(Collected data)
────

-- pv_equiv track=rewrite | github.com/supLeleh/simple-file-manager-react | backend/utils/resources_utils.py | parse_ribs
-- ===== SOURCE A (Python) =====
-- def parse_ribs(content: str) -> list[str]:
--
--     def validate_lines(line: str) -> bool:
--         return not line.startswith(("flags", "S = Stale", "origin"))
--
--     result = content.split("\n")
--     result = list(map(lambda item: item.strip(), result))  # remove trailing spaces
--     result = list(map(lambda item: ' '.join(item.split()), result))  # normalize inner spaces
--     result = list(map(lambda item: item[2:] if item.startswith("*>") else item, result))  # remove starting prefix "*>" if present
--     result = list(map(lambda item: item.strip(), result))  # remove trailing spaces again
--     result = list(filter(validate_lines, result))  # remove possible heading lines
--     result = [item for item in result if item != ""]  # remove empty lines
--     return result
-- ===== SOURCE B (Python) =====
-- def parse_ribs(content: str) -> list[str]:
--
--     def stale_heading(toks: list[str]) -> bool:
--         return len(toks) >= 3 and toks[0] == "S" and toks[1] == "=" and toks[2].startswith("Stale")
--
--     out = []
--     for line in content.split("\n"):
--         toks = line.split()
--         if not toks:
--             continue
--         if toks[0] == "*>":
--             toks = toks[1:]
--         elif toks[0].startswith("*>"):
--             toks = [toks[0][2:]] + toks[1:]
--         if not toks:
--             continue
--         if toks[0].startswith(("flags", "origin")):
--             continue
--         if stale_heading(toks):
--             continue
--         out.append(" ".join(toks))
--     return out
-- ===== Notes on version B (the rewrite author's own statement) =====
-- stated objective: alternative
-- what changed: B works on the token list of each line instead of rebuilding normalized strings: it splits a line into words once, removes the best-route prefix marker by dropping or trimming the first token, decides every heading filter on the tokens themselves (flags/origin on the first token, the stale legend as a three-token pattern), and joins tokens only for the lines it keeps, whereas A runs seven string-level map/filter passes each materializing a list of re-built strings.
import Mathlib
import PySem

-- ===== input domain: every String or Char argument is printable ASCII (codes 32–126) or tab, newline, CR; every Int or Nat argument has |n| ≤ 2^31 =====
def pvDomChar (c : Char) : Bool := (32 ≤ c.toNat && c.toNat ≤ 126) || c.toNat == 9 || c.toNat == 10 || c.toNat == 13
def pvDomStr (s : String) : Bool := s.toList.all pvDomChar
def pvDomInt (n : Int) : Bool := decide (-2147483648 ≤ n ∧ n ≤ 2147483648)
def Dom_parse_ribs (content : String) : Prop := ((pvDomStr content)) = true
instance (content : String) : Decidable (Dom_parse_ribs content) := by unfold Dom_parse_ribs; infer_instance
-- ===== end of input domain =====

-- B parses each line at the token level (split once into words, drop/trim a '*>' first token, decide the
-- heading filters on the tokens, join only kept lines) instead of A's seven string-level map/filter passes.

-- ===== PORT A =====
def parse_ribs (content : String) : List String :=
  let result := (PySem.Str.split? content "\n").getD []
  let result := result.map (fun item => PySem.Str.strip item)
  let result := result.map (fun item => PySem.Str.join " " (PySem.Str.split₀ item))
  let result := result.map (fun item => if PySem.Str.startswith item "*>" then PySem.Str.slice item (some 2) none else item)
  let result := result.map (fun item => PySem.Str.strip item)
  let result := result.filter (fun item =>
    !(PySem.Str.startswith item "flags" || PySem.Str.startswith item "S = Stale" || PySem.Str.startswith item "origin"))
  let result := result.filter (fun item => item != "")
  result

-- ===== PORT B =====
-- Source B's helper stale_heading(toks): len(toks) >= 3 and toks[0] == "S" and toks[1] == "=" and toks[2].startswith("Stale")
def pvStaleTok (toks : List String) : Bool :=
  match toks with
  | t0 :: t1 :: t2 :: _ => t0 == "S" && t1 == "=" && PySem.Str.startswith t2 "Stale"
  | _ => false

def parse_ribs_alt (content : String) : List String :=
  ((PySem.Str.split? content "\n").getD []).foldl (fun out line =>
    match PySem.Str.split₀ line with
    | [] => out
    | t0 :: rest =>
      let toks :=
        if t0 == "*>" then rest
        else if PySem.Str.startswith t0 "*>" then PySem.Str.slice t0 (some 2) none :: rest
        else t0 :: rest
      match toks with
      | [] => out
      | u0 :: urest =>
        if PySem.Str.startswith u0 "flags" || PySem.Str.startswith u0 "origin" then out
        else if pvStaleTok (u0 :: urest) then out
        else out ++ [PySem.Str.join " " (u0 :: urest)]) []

────

Whenever a line of the entries contains the string "pvStaleTok", copy that line.

**Solution for this exercise**
def pvStaleTok (toks : List String) : Bool :=
        else if pvStaleTok (u0 :: urest) then out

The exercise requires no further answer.